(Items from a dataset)
-- pv_equiv track=rewrite | github.com/thealper2/codewars-solutions | 7-kyu/ordered_count_of_characters.py | ordered_count
-- ===== SOURCE A (Python) =====
-- from collections import defaultdict
--
-- def ordered_count(inp):
--     d = defaultdict(int)
--     order = []
--
--     for c in inp:
--         if c not in d:
--             order.append(c)
--
--         d[c] += 1
--
--     result = [(char, d[char]) for char in order]
--     return result
-- ===== SOURCE B (Python) =====
-- def ordered_count(inp):
--     result = []
--     rest = list(inp)
--     while rest:
--         c = rest[0]
--         result.append((c, rest.count(c)))
--         rest = [x for x in rest if x != c]
--     return result
-- ===== Notes on version B (the rewrite author's own statement) =====
-- stated objective: alternative
-- what changed: A makes one accumulating pass maintaining a counter dict plus a first-seen order list; B repeatedly peels off the first remaining character, records its count in the remaining list, and filters out all its occurrences, shrinking the worklist until empty (no dict, no per-character accumulator).
import Mathlib
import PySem

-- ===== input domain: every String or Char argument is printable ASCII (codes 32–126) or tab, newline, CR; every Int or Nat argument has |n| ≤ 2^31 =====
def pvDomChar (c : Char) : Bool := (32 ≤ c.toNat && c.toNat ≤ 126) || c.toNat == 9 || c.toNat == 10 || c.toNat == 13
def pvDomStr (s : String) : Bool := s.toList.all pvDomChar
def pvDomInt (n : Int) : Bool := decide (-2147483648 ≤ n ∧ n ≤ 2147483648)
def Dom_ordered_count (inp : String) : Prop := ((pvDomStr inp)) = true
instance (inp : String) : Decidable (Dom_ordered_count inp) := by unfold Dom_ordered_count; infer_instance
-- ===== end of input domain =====

-- B replaces A's single accumulating pass (counter dict + first-seen order list) by a shrinking
-- worklist: peel the first remaining character, count it in the remainder, filter it out, repeat.

-- ===== PORT A =====
-- loop state: (d : counting dict, order : list of first-seen characters)
def ordered_count (inp : String) : List (String × Int) :=
  let st := inp.toList.foldl
    (fun (st : PySem.Dict Char Int × List Char) c =>
      let order := if st.1.contains c then st.2 else st.2 ++ [c]
      (st.1.modify c 0 (· + 1), order))
    (PySem.Dict.empty, [])
  st.2.map (fun ch => (String.ofList [ch], st.1.getD ch 0))

-- ===== PORT B =====
-- the while loop over the shrinking 'rest'; rest.count(c) → PySem.List.count,
-- [x for x in rest if x != c] → List.filter
def ordered_count_alt_go : List Char → List (String × Int)
  | [] => []
  | c :: t =>
    (String.ofList [c], (PySem.List.count (c :: t) c : Int))
      :: ordered_count_alt_go ((c :: t).filter (fun x => x != c))
termination_by l => l.length
decreasing_by
  simp only [List.filter_cons]
  simp only [bne_self_eq_false, Bool.false_eq_true, if_false]
  exact Nat.lt_succ_of_le (List.length_filter_le _ _)

def ordered_count_alt (inp : String) : List (String × Int) :=
  ordered_count_alt_go inp.toList

-- ===== PRECONDITION & SPEC =====
def Spec_ordered_count (inp : String) (out : List (String × Int)) : Prop := out = ordered_count_alt inp
instance (inp : String) (out : List (String × Int)) : Decidable (Spec_ordered_count inp out) := by unfold Spec_ordered_count; infer_instance

-- ===== CLAIM (what is proved, stated in full; the proofs are below) =====
def Claim_equal_ordered_count : Prop := ∀ (inp : String), Dom_ordered_count inp → Spec_ordered_count inp (ordered_count inp)

-- ===== LEMMAS AND PROOFS =====

theorem set_contains_add (s : PySem.Set Char) (x a : Char) :
    PySem.Set.contains (PySem.Set.add s x) a = (a == x || PySem.Set.contains s a) := by
  rw [Bool.eq_iff_iff]
  simp [PySem.Set.mem_add]
  tauto

-- A's loop computes (counter of the characters consumed so far, their ordered set).
theorem loop_eq (xs : List Char) : ∀ (d : PySem.Dict Char Int) (s : List Char),
    (∀ a, d.contains a = PySem.Set.contains s a) →
    xs.foldl
      (fun (st : PySem.Dict Char Int × List Char) c =>
        let order := if st.1.contains c then st.2 else st.2 ++ [c]
        (st.1.modify c 0 (· + 1), order))
      (d, s)
    = (xs.foldl (fun d x => d.modify x 0 (· + 1)) d, xs.foldl PySem.Set.add s) := by
  induction xs with
  | nil => intro d s h; rfl
  | cons x t ih =>
    intro d s h
    simp only [List.foldl_cons]
    have hadd : (if d.contains x then s else s ++ [x]) = PySem.Set.add s x := by
      rw [h x]; rfl
    rw [hadd]
    apply ih
    intro a
    rw [PySem.Dict.contains_modify, set_contains_add, h a]

-- folding Set.add ignores the occurrences of an element already in the accumulator
theorem foldl_add_filter (c : Char) : ∀ (t : List Char) (s : PySem.Set Char), c ∈ s →
    t.foldl PySem.Set.add s = (t.filter (fun x => x != c)).foldl PySem.Set.add s := by
  intro t
  induction t with
  | nil => intro s h; rfl
  | cons x xs ih =>
    intro s h
    by_cases hx : x = c
    · subst hx
      have hcs : PySem.Set.contains s x = true := by simpa [PySem.Set.contains] using h
      have hadd : PySem.Set.add s x = s := by unfold PySem.Set.add; rw [hcs]; simp
      simp only [List.filter_cons, bne_self_eq_false, Bool.false_eq_true, if_false,
        List.foldl_cons, hadd]
      exact ih s h
    · have hb : (x != c) = true := by simp [hx]
      simp only [List.filter_cons, hb, if_true, List.foldl_cons]
      exact ih _ ((PySem.Set.mem_add s x c).mpr (Or.inl h))

-- a head element absent from the folded list stays at the front of the accumulator
theorem foldl_add_cons (c : Char) : ∀ (t : List Char) (s : List Char), c ∉ t →
    t.foldl PySem.Set.add (c :: s) = c :: t.foldl PySem.Set.add s := by
  intro t
  induction t with
  | nil => intro s _; rfl
  | cons x xs ih =>
    intro s hc
    have hxc : (x == c) = false := by
      simp only [beq_eq_false_iff_ne]
      intro h; exact hc (by simp [h])
    have hstep : PySem.Set.add (c :: s) x = c :: PySem.Set.add s x := by
      have hne : ¬x = c := by simpa using hxc
      by_cases h : x ∈ s
      · simp [PySem.Set.add, PySem.Set.contains, h]
      · simp [PySem.Set.add, PySem.Set.contains, h, hne]
    simp only [List.foldl_cons, hstep]
    exact ih _ (fun h => hc (List.mem_cons_of_mem _ h))

-- ordered dedup of c :: t = c followed by the ordered dedup of t with all c's removed
theorem ofList_cons_filter (c : Char) (t : List Char) :
    PySem.Set.ofList (c :: t) = c :: PySem.Set.ofList (t.filter (fun x => x != c)) := by
  have h1 : PySem.Set.ofList (c :: t) = t.foldl PySem.Set.add [c] := by
    rw [PySem.Set.ofList_eq_foldl]; rfl
  rw [h1, foldl_add_filter c t [c] (by simp),
    foldl_add_cons c _ _ (by simp [List.mem_filter]), ← PySem.Set.ofList_eq_foldl]

-- B's worklist recursion produces exactly the (first-seen char, total count) pairs
theorem go_eq : ∀ (n : Nat) (l : List Char), l.length ≤ n →
    ordered_count_alt_go l
      = (PySem.Set.ofList l).map (fun c => (String.ofList [c], (List.count c l : Int))) := by
  intro n
  induction n with
  | zero =>
    intro l h
    have : l = [] := List.eq_nil_of_length_eq_zero (Nat.le_zero.mp h)
    subst this
    simp [ordered_count_alt_go]
  | succ n ih =>
    intro l h
    cases l with
    | nil => simp [ordered_count_alt_go]
    | cons c t =>
      rw [ordered_count_alt_go]
      have hfilter : (c :: t).filter (fun x => x != c) = t.filter (fun x => x != c) := by
        simp
      have hlen : (t.filter (fun x => x != c)).length ≤ n := by
        have := List.length_filter_le (fun x => x != c) t
        have ht : t.length ≤ n := Nat.lt_succ_iff.mp (by simpa using h)
        omega
      rw [hfilter, ih _ hlen, ofList_cons_filter]
      simp only [List.map_cons, PySem.List.count_eq]
      congr 1
      apply List.map_congr_left
      intro x hx
      have hxmem : x ∈ t.filter (fun y => y != c) := (PySem.Set.mem_ofList _ x).mp hx
      have hxc : (x == c) = false := by
        have := List.of_mem_filter hxmem
        simpa using this
      have hne : ¬x = c := by simpa using hxc
      have hcx : (c == x) = false := by
        simp only [beq_eq_false_iff_ne]
        exact fun h' => hne h'.symm
      rw [List.count_filter (by simpa using hxc), List.count_cons]
      simp [hcx]

-- ===== VERDICT (by name: the statement is the Claim_ definition above) =====
theorem ordered_count_spec : Claim_equal_ordered_count := by
  intro inp _
  unfold Spec_ordered_count ordered_count ordered_count_alt
  rw [loop_eq inp.toList PySem.Dict.empty []
    (by intro a; simp [PySem.Dict.contains_empty, PySem.Set.contains])]
  rw [← PySem.Dict.counter_eq_foldl, ← PySem.Set.ofList_eq_foldl]
  rw [go_eq inp.toList.length inp.toList le_rfl]
  apply List.map_congr_left
  intro c _
  simp [PySem.Dict.getD_counter]
-- ===== PORT B =====
def keyB (matrix : List (List Int)) (t : Int) : List Int :=
  let s := (PySem.List.pyRange 0 4 1).foldl (fun (s : Int × Int × Int) o =>
      if o = t then s
      else
        let x := mget matrix t o
        let y := mget matrix o t
        if x = -1 ∨ y = -1 then s
        else
          let d := x - y
          (s.1 + (if d > 0 then 3 else if d = 0 then 1 else 0), s.2.1 + d, s.2.2 + x))
    (0, 0, 0)
  [s.1, s.2.1, s.2.2, 4 - t]

def check_alt (matrix : List (List Int)) (T : Int) : Bool :=
  let kT := keyB matrix T
  let better := (PySem.List.pyRange 0 4 1).countP (fun t => decide (kT < keyB matrix t))
  decide (better < 2)

-- ===== PRECONDITION & SPEC =====
-- Pre_check requires a full 4×4 block (A can also return on smaller shapes when a -1 entry
-- makes it skip the symmetric read, and B raises there) and 0 ≤ T < 4 (for T outside that
-- range A falls off its final loop and returns None, which is not a bool).
def Pre_check (matrix : List (List Int)) (T : Int) : Prop :=
  4 ≤ matrix.length ∧ (∀ row ∈ matrix.take 4, 4 ≤ row.length) ∧ 0 ≤ T ∧ T < 4
instance (matrix : List (List Int)) (T : Int) : Decidable (Pre_check matrix T) := by
  unfold Pre_check; infer_instance

def pvWitness_check : List (List Int) × Int :=
  ([[0, 1, 2, 3], [0, 0, 1, 1], [2, 2, 0, 5], [1, 1, 1, 0]], 2)

def Spec_check (matrix : List (List Int)) (T : Int) (out : Bool) : Prop := out = check_alt matrix T
instance (matrix : List (List Int)) (T : Int) (out : Bool) : Decidable (Spec_check matrix T out) := by unfold Spec_check; infer_instance

-- ===== CLAIM (what is proved, stated in full; the proofs are below) =====
def Claim_equal_check : Prop := ∀ (matrix : List (List Int)) (T : Int), Dom_check matrix T → Pre_check matrix T → Spec_check matrix T (check matrix T)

_About this exercise:_ Please transcribe the data exactly from its first line. End with the line that contains "import PySem".

_Problem solution:_
-- pv_equiv track=rewrite | github.com/thealper2/codewars-solutions | 7-kyu/ordered_count_of_characters.py | ordered_count
-- ===== SOURCE A (Python) =====
-- from collections import defaultdict
--
-- def ordered_count(inp):
--     d = defaultdict(int)
--     order = []
--
--     for c in inp:
--         if c not in d:
--             order.append(c)
--
--         d[c] += 1
--
--     result = [(char, d[char]) for char in order]
--     return result
-- ===== SOURCE B (Python) =====
-- def ordered_count(inp):
--     result = []
--     rest = list(inp)
--     while rest:
--         c = rest[0]
--         result.append((c, rest.count(c)))
--         rest = [x for x in rest if x != c]
--     return result
-- ===== Notes on version B (the rewrite author's own statement) =====
-- stated objective: alternative
-- what changed: A makes one accumulating pass maintaining a counter dict plus a first-seen order list; B repeatedly peels off the first remaining character, records its count in the remaining list, and filters out all its occurrences, shrinking the worklist until empty (no dict, no per-character accumulator).
import Mathlib
import PySem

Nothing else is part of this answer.